Instructions for the task: Narrow the data below down to the lines containing "rewrite".

Dataset entries:
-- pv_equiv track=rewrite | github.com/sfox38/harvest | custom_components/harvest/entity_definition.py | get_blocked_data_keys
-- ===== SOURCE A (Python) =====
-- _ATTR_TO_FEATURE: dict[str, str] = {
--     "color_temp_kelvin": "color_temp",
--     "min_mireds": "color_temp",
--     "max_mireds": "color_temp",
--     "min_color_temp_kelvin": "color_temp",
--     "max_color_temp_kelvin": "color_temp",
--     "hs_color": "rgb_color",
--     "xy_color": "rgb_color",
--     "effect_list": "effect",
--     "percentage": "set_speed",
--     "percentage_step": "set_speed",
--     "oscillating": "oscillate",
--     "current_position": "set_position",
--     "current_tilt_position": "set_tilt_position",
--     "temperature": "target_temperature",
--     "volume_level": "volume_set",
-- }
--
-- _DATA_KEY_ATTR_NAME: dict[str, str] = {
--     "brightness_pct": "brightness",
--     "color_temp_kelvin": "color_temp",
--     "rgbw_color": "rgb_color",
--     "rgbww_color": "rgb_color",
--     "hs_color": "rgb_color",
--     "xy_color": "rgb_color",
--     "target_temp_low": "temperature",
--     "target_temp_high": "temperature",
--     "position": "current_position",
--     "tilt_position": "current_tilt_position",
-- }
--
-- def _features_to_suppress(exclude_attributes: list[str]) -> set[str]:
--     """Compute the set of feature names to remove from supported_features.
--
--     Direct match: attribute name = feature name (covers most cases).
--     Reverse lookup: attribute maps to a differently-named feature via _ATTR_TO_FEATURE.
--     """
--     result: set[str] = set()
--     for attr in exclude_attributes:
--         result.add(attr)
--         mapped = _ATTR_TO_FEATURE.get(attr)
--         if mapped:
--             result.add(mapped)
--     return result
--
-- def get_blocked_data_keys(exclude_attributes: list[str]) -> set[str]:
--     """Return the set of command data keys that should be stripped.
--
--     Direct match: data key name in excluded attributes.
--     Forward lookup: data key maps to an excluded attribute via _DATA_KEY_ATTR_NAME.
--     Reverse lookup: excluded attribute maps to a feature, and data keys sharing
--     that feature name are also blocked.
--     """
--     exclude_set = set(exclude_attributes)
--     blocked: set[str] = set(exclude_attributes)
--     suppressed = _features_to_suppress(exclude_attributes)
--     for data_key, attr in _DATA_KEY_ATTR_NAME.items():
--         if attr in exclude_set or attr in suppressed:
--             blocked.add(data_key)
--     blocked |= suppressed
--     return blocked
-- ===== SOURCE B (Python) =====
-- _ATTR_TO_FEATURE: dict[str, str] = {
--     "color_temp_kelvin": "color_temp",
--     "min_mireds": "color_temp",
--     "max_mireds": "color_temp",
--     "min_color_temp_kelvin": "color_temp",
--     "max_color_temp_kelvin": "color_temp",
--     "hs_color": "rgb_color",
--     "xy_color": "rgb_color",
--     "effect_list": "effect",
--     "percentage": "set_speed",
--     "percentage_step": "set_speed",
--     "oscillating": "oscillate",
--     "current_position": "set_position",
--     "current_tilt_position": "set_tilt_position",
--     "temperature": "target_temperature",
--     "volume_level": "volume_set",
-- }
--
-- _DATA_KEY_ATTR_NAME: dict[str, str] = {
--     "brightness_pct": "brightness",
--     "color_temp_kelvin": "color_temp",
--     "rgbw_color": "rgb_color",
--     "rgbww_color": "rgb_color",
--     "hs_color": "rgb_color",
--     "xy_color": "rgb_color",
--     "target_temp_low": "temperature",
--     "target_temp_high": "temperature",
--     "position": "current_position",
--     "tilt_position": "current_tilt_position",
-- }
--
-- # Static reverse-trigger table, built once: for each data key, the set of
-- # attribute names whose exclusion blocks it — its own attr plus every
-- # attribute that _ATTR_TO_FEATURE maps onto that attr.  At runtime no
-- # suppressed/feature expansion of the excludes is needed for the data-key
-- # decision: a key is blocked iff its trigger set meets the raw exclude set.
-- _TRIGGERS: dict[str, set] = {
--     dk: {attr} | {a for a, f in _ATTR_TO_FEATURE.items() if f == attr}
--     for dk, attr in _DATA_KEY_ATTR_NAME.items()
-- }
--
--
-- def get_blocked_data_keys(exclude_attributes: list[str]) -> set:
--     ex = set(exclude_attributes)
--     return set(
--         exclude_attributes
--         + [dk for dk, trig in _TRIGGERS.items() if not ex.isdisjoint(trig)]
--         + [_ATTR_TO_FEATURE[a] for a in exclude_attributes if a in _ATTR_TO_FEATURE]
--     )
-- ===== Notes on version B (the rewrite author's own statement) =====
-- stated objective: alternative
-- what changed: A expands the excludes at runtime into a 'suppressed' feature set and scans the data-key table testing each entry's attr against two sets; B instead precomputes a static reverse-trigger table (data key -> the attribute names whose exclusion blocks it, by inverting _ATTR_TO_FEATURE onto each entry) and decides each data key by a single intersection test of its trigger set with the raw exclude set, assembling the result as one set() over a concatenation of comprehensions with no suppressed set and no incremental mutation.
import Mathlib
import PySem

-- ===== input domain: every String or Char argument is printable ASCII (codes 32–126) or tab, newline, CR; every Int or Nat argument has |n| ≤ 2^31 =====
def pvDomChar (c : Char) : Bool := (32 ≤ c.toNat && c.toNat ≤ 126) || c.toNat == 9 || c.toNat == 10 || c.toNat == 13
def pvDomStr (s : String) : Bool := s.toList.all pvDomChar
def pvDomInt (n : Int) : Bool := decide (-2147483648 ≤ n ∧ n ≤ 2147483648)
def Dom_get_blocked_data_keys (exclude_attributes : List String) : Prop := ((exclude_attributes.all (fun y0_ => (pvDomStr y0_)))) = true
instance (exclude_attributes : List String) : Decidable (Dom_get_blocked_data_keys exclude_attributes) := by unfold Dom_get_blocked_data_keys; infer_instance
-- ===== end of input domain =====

Exercise result:
-- pv_equiv track=rewrite | github.com/sfox38/harvest | custom_components/harvest/entity_definition.py | get_blocked_data_keys
-- ===== Notes on version B (the rewrite author's own statement) =====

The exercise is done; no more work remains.